Problem description:
Use the entries below and reproduce exactly the lines from the one containing "have hlen : (PySem.List.len" down to the one containing "[PySem.List.index?_cons_of_ne _ h]", both of them included.

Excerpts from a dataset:

-- pv_equiv track=rewrite | github.com/Kjili/storythreads | story_threads.py | thread_is_closed
-- ===== SOURCE A (Python) =====
-- from enum import Enum
--
-- class EVENT(str, Enum):
-- 	"""
-- 	Define the events of the story thread.
-- 	"""
-- 	OPENING = "open"
-- 	CLOSING = "close"
-- 	DEVELOPMENT = "develop"
--
-- def thread_is_closed(thread_list, thread_id):
-- 	"""
-- 	Find out if a given thread has been closed.
--
-- 	A non-existing thread is not closed.
--
-- 	Args:
-- 		thread_list: The list of dictionaries that represent story
-- 			threads.
-- 		thread_id: The id/name of the thread to check.
--
-- 	Return:
-- 		Boolean: True, if the thread exists and has been closed, else
-- 			False
-- 	"""
-- 	if thread_id not in [next(iter(el.keys())) for el in thread_list]:
-- 		return False
-- 	thread_ids = [next(iter(el.keys())) for el in thread_list]
-- 	index_last_entry = len(thread_ids) - 1 - list(reversed(thread_ids)).index(thread_id)
-- 	if thread_list[index_last_entry][thread_id]["event"] == EVENT.CLOSING:
-- 		return True
-- 	return False
-- ===== SOURCE B (Python) =====
-- from enum import Enum
--
-- class EVENT(str, Enum):
-- 	"""
-- 	Define the events of the story thread.
-- 	"""
-- 	OPENING = "open"
-- 	CLOSING = "close"
-- 	DEVELOPMENT = "develop"
--
-- def thread_is_closed(thread_list, thread_id):
-- 	"""
-- 	Find out if a given thread has been closed.
--
-- 	A non-existing thread is not closed.
--
-- 	Single reverse scan: the first matching entry seen from the back is
-- 	the thread's last event.
-- 	"""
-- 	for el in reversed(thread_list):
-- 		if next(iter(el.keys())) == thread_id:
-- 			return el[thread_id]["event"] == EVENT.CLOSING
-- 	return False
-- ===== Notes on version B (the rewrite author's own statement) =====
-- stated objective: simpler
-- what changed: One reverse scan that returns at the last matching entry, replacing A's membership test over a rebuilt key list, reversed().index lookup and index-back-into-list arithmetic.
import Mathlib
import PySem

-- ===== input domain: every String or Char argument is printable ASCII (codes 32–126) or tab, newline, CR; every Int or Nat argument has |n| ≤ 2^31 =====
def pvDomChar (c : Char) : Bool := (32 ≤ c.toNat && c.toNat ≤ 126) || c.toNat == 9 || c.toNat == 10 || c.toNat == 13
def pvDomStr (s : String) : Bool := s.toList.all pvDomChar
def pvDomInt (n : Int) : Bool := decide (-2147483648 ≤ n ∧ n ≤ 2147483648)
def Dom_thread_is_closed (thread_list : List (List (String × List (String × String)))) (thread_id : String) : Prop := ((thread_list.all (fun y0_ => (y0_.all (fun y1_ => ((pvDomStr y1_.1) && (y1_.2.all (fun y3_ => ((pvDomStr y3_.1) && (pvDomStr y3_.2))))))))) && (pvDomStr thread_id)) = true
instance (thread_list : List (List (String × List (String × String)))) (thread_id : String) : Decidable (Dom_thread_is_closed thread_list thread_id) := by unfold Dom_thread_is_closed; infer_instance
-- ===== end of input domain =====

-- B replaces A's three passes (key comprehension + membership test, reversed().index,
-- index back into the list) by one reverse scan returning at the last matching entry (simpler).

-- ===== PORT A =====
-- next(iter(el.keys())) : the first key of the dict (dicts arrive as assoc lists; Python's
-- dict keeps the FIRST position of a duplicated key, which Dict.ofList models exactly).
def pvFirstKey (el : List (String × List (String × String))) : String :=
  (PySem.Dict.keys (PySem.Dict.ofList el)).headD ""

-- el[thread_id]["event"] == EVENT.CLOSING  (dict lookups via Dict.ofList: duplicate keys
-- overwrite as in Python; the getD defaults are unreachable under Pre_).
def pvEventClose (el : List (String × List (String × String))) (tid : String) : Bool :=
  ((PySem.Dict.ofList (((PySem.Dict.ofList el).get? tid).getD [])).get? "event").getD "" == "close"

-- The key comprehension is recomputed inline exactly where Python recomputes thread_ids;
-- list(reversed(thread_ids)).index(thread_id) is guarded by the membership test, so the
-- 'getD 0' default is unreachable.
def thread_is_closed (thread_list : List (List (String × List (String × String)))) (thread_id : String) : Bool :=
  if !((thread_list.map (fun el => pvFirstKey el)).contains thread_id) then false
  else
    if pvEventClose ((PySem.List.pyGet? thread_list
        (PySem.List.len (thread_list.map (fun el => pvFirstKey el)) - 1 -
          ((PySem.List.index? (thread_list.map (fun el => pvFirstKey el)).reverse thread_id).getD 0 : Nat))).getD [])
        thread_id then true
    else false

-- ===== PORT B =====
-- for el in reversed(thread_list): the first match from the back decides
def pvScanRev : List (List (String × List (String × String))) → String → Bool
  | [], _ => false
  | el :: rest, tid => if pvFirstKey el == tid then pvEventClose el tid else pvScanRev rest tid

def thread_is_closed_alt (thread_list : List (List (String × List (String × String)))) (thread_id : String) : Bool :=
  pvScanRev thread_list.reverse thread_id

-- ===== PRECONDITION & SPEC =====
-- Pre_ excludes exactly the inputs on which Python A raises: a thread_list containing an
-- empty dict (next(iter({}.keys())) raises StopIteration), or one whose LAST entry keyed
-- by thread_id carries no "event" key (KeyError).
def Pre_thread_is_closed (thread_list : List (List (String × List (String × String)))) (thread_id : String) : Prop :=
  (∀ el ∈ thread_list, el ≠ []) ∧
  (∀ el, (thread_list.filter (fun el => (el.headD ("", [])).1 == thread_id)).getLast? = some el →
    (((PySem.Dict.ofList el).get? thread_id).getD []).any (fun p => p.1 == "event") = true)
instance (thread_list : List (List (String × List (String × String)))) (thread_id : String) : Decidable (Pre_thread_is_closed thread_list thread_id) := by unfold Pre_thread_is_closed; infer_instance

def pvWitness_thread_is_closed : (List (List (String × List (String × String)))) × String :=
  ([[("t", [("event", "close")])], [("u", [("event", "open")])]], "t")

def Spec_thread_is_closed (thread_list : List (List (String × List (String × String)))) (thread_id : String) (out : Bool) : Prop := out = thread_is_closed_alt thread_list thread_id
instance (thread_list : List (List (String × List (String × String)))) (thread_id : String) (out : Bool) : Decidable (Spec_thread_is_closed thread_list thread_id out) := by unfold Spec_thread_is_closed; infer_instance

-- ===== CLAIM (what is proved, stated in full; the proofs are below) =====
def Claim_equal_thread_is_closed : Prop := ∀ (thread_list : List (List (String × List (String × String)))) (thread_id : String), Dom_thread_is_closed thread_list thread_id → Pre_thread_is_closed thread_list thread_id → Spec_thread_is_closed thread_list thread_id (thread_is_closed thread_list thread_id)

-- ===== LEMMAS AND PROOFS =====

-- A on rest.reverse ++ [el]: the last element decides if its first key matches, else A
-- computes the same last-match index in rest.reverse and ignores el.
lemma thread_is_closed_append (rest : List (List (String × List (String × String))))
    (el : List (String × List (String × String))) (tid : String) :
    thread_is_closed (rest.reverse ++ [el]) tid =
      if pvFirstKey el == tid then pvEventClose el tid
      else thread_is_closed rest.reverse tid := by
  have hrev : ((rest.reverse ++ [el]).map (fun el => pvFirstKey el)).reverse
      = pvFirstKey el :: rest.map (fun el => pvFirstKey el) := by
    simp [List.map_reverse]
  have hrev' : ((rest.reverse).map (fun el => pvFirstKey el)).reverse
      = rest.map (fun el => pvFirstKey el) := by simp [List.map_reverse]
  unfold thread_is_closed
  rw [hrev, hrev']
  by_cases h : pvFirstKey el = tid
  · subst h
    rw [PySem.List.index?_cons_self]
    have hlen : (PySem.List.len ((rest.reverse ++ [el]).map fun el => pvFirstKey el) - 1
        - (((some (0:Nat)).getD 0 : Nat) : Int)) = ((rest.reverse.length : Nat) : Int) := by
      simp [PySem.List.len_eq]
    rw [hlen, PySem.List.pyGet?_append_length]
    simp
  · rw [PySem.List.index?_cons_of_ne _ h]
    have hne : (pvFirstKey el == tid) = false := by simp [h]
    by_cases hm : tid ∈ rest.map (fun el => pvFirstKey el)
    · obtain ⟨j, hj⟩ := Option.isSome_iff_exists.1 ((PySem.List.index?_isSome_iff _ _).2 hm)
      have hjlt : j < rest.length := by
        obtain ⟨pre, suf, hsplit, hlenp, -⟩ := (PySem.List.index?_eq_some_iff _ _ _).1 hj
        have := congrArg List.length hsplit
        simp at this; omega
      have hcont : ((rest.reverse ++ [el]).map fun el => pvFirstKey el).contains tid = true := by
        simp [hne, List.mem_reverse]; exact Or.inl (by simpa using hm)
      have hcont' : ((rest.reverse).map fun el => pvFirstKey el).contains tid = true := by
        simp [List.mem_reverse]; exact (by simpa using hm)
      rw [hj, hcont, hcont']
      simp only [Option.map_some, Option.getD_some, PySem.List.len_eq, List.length_map,
        List.length_append, List.length_reverse, List.length_cons, List.length_nil,
        Bool.not_true, Bool.false_eq_true, if_false]
      have hidx1 : ((rest.length + 1 : Nat) : Int) - 1 - ((j + 1 : Nat) : Int)
          = ((rest.length - 1 - j : Nat) : Int) := by push_cast [hjlt]; omega
      have hidx2 : ((rest.length : Nat) : Int) - 1 - ((j : Nat) : Int)
          = ((rest.length - 1 - j : Nat) : Int) := by push_cast [hjlt]; omega
      rw [hidx1, hidx2, PySem.List.pyGet?_natCast, PySem.List.pyGet?_natCast,
        List.getElem?_append_left (by simp; omega : rest.length - 1 - j < rest.reverse.length)]
      simp [hne]
    · have hcont : ((rest.reverse ++ [el]).map fun el => pvFirstKey el).contains tid = false := by
        simp only [List.contains_eq_any_beq, List.any_eq_false]
        intro k hk
        simp only [List.map_append, List.mem_append, List.map_cons, List.map_nil,
          List.mem_singleton, List.mem_map, List.mem_reverse] at hk
        rcases hk with ⟨x, hx, hfx⟩ | rfl
        · intro hbe
          exact hm (by rw [beq_iff_eq.1 hbe, ← hfx]; exact List.mem_map_of_mem hx)
        · intro hbe
          exact h (beq_iff_eq.1 hbe).symm
      have hcont' : ((rest.reverse).map fun el => pvFirstKey el).contains tid = false := by
        simp only [List.contains_eq_any_beq, List.any_eq_false]
        intro k hk
        simp only [List.mem_map, List.mem_reverse] at hk
        rcases hk with ⟨x, hx, hfx⟩
        intro hbe
        exact hm (by rw [beq_iff_eq.1 hbe, ← hfx]; exact List.mem_map_of_mem hx)
      rw [hcont, hcont']
      simp [hne]

lemma thread_is_closed_rev (r : List (List (String × List (String × String)))) (tid : String) :
    thread_is_closed r.reverse tid = pvScanRev r tid := by
  induction r with
  | nil => rfl
  | cons el rest ih =>
    rw [List.reverse_cons, thread_is_closed_append, pvScanRev, ih]

-- ===== VERDICT (by name: the statement is the Claim_ definition above) =====
theorem thread_is_closed_spec : Claim_equal_thread_is_closed := by
  intro tl tid _ _
  unfold Spec_thread_is_closed thread_is_closed_alt
  rw [← thread_is_closed_rev tl.reverse tid, List.reverse_reverse]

Result of this exercise:
    have hlen : (PySem.List.len ((rest.reverse ++ [el]).map fun el => pvFirstKey el) - 1
        - (((some (0:Nat)).getD 0 : Nat) : Int)) = ((rest.reverse.length : Nat) : Int) := by
      simp [PySem.List.len_eq]
    rw [hlen, PySem.List.pyGet?_append_length]
    simp
  · rw [PySem.List.index?_cons_of_ne _ h]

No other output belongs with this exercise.